▶ _Instructions to follow_
Using the data beneath this instruction, retype only the lines from the one that contains "-- B replaces" down to the one that contains "let value := PySem.Str.strip", both included, exactly as they appear.

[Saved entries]
....
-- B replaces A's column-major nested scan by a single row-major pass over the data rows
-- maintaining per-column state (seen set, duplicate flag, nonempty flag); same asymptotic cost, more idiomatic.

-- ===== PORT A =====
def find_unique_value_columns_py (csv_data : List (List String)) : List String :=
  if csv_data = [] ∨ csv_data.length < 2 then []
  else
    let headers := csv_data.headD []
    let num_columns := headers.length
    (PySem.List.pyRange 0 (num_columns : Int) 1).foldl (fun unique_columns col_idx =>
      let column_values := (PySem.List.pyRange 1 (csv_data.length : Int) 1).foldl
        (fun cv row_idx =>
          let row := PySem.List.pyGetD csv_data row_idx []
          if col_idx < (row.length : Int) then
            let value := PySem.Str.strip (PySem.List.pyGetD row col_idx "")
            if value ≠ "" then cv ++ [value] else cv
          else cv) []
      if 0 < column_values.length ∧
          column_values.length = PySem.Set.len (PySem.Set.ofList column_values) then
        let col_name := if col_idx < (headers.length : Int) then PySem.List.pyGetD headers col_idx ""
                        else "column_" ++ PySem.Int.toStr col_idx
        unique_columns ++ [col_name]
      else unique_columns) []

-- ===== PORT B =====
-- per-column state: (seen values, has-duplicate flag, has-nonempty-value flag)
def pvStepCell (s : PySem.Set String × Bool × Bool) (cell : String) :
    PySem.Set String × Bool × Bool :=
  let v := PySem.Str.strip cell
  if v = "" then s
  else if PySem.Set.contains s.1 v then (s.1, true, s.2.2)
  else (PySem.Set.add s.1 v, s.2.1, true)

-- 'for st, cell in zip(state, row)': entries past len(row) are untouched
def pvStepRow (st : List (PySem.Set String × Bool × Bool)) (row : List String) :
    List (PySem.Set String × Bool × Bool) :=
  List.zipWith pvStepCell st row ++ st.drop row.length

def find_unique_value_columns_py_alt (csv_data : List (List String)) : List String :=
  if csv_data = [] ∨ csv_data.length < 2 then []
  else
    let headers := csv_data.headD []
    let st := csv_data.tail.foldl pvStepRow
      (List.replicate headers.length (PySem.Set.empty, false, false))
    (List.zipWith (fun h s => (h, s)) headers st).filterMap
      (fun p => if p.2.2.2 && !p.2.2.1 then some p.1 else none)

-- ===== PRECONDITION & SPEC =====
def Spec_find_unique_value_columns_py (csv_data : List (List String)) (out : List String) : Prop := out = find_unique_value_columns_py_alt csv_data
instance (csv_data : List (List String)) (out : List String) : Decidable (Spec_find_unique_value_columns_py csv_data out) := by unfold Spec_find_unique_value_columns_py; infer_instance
....
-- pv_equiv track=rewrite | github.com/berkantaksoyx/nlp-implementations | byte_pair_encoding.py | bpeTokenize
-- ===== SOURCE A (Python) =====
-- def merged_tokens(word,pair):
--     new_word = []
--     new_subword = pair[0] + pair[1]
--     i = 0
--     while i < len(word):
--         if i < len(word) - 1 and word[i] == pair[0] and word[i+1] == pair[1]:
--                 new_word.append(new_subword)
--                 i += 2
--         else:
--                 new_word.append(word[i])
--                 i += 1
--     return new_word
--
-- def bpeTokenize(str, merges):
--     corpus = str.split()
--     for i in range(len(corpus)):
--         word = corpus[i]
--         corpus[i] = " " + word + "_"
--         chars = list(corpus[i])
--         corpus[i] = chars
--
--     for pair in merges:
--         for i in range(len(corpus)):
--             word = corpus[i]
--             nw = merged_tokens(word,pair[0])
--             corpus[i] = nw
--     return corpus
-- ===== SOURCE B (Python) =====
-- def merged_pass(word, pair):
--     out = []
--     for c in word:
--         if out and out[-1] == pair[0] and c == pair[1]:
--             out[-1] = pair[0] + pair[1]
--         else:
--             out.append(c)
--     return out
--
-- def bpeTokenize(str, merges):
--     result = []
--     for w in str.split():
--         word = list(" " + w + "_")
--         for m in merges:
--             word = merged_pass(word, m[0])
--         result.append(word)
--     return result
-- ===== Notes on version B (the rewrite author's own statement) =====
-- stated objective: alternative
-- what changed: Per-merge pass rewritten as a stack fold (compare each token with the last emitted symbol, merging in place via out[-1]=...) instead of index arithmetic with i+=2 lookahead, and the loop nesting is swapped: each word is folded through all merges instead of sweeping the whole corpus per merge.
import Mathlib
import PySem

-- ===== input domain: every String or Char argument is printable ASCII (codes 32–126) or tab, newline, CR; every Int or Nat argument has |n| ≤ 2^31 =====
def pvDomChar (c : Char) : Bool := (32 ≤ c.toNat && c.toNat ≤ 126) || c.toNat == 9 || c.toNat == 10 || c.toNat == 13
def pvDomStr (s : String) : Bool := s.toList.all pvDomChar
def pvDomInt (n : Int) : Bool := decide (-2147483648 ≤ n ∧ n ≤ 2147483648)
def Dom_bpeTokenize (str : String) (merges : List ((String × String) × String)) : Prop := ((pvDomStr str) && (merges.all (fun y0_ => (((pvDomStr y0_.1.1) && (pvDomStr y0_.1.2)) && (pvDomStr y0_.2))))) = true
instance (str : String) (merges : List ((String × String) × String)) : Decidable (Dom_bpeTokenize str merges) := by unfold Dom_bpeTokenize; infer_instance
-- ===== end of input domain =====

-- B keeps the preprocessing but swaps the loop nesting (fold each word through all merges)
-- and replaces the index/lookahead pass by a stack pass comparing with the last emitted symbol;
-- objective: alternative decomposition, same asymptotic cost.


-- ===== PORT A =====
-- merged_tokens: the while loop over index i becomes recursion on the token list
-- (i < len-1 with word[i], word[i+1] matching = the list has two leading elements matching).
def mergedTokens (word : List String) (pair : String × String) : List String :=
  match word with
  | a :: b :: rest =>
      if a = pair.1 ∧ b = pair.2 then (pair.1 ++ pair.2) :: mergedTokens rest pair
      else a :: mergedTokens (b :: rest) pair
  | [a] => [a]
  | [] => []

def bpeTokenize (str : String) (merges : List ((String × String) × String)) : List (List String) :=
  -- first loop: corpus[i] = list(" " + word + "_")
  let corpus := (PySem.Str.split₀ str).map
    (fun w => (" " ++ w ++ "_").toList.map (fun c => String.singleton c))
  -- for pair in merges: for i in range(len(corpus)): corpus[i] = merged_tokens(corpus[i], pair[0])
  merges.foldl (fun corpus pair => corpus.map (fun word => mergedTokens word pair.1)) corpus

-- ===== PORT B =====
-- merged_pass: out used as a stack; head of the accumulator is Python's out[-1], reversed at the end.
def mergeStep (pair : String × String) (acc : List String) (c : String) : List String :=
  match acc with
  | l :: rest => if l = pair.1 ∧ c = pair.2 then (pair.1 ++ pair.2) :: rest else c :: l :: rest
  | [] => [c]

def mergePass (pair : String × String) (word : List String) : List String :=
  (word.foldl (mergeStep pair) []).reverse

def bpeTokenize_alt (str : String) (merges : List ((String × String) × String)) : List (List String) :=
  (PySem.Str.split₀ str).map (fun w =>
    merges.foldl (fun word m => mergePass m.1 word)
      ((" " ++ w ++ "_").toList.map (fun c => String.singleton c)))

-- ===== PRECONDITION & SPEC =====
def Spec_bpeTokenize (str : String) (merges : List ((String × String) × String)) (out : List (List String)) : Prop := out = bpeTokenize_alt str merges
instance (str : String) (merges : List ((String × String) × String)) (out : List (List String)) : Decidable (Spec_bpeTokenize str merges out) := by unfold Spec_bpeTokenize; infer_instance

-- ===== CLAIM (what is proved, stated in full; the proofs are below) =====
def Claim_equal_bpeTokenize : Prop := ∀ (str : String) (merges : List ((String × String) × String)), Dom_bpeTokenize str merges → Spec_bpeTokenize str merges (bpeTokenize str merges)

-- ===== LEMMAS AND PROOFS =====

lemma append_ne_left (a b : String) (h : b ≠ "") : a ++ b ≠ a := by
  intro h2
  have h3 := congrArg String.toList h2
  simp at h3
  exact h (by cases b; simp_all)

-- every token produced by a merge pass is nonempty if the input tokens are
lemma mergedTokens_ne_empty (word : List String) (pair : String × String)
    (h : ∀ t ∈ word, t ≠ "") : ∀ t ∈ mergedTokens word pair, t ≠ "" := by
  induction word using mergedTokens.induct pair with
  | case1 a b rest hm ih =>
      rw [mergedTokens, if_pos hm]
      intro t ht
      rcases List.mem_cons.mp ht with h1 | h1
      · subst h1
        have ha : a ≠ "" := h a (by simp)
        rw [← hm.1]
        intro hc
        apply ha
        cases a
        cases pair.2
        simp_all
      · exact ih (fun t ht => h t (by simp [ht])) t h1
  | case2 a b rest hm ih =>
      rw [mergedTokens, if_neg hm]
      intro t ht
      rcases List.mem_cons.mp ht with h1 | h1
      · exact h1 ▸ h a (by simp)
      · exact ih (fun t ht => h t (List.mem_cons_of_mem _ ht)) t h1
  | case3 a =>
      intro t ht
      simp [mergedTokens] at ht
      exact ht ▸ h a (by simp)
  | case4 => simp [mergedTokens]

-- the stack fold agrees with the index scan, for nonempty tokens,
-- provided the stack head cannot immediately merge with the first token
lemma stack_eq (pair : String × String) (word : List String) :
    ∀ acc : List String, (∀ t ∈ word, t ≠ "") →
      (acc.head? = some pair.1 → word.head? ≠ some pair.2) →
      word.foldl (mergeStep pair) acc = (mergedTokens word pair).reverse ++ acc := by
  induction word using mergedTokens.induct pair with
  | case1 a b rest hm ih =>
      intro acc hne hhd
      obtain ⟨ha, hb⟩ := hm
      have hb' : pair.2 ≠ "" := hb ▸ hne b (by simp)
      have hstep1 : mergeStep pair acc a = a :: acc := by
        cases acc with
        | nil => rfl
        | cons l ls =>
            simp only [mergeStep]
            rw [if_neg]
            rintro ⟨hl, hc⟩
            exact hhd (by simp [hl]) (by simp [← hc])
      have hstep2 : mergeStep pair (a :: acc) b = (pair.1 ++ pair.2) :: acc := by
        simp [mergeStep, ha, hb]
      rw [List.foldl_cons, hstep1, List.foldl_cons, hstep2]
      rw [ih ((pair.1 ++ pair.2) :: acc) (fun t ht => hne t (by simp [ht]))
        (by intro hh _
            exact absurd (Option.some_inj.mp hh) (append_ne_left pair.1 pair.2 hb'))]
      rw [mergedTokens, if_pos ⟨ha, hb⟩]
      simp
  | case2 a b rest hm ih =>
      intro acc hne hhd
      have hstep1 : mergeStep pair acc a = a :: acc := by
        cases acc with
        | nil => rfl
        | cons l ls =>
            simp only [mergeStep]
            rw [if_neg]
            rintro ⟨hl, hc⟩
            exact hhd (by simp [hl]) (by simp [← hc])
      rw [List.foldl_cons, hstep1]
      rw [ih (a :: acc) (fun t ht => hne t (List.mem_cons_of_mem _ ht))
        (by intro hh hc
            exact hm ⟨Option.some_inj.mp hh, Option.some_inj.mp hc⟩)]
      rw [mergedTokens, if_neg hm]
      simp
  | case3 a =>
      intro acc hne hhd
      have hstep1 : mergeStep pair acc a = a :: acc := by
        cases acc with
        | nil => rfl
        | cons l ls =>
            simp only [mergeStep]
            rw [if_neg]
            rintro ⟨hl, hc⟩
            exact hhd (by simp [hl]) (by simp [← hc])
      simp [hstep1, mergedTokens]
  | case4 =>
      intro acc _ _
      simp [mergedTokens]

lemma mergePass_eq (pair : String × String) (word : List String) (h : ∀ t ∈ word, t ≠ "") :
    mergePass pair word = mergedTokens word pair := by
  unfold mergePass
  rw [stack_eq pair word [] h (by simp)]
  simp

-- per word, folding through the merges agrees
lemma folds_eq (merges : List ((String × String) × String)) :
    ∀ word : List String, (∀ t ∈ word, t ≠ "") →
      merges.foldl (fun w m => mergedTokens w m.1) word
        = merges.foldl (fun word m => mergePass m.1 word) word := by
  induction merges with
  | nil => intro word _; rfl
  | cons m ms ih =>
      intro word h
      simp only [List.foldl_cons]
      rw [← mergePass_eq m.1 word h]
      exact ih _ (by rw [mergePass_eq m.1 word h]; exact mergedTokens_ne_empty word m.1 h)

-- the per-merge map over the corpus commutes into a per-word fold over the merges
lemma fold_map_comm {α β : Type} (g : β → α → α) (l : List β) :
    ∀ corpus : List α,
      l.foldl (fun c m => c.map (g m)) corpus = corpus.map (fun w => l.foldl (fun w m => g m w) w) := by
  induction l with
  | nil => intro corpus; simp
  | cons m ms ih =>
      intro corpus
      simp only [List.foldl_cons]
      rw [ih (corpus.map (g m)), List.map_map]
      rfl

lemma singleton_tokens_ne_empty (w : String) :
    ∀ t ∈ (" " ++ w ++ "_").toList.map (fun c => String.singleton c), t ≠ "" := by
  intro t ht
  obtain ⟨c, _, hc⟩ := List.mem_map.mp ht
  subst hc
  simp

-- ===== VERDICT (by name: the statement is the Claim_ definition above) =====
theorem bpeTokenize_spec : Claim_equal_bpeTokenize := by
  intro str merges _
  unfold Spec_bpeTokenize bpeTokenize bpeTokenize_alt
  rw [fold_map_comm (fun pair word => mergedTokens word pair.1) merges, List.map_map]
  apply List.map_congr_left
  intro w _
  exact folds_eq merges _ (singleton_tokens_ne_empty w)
....
▶ _Solution_
-- B replaces A's column-major nested scan by a single row-major pass over the data rows
-- maintaining per-column state (seen set, duplicate flag, nonempty flag); same asymptotic cost, more idiomatic.

-- ===== PORT A =====
def find_unique_value_columns_py (csv_data : List (List String)) : List String :=
  if csv_data = [] ∨ csv_data.length < 2 then []
  else
    let headers := csv_data.headD []
    let num_columns := headers.length
    (PySem.List.pyRange 0 (num_columns : Int) 1).foldl (fun unique_columns col_idx =>
      let column_values := (PySem.List.pyRange 1 (csv_data.length : Int) 1).foldl
        (fun cv row_idx =>
          let row := PySem.List.pyGetD csv_data row_idx []
          if col_idx < (row.length : Int) then
            let value := PySem.Str.strip (PySem.List.pyGetD row col_idx "")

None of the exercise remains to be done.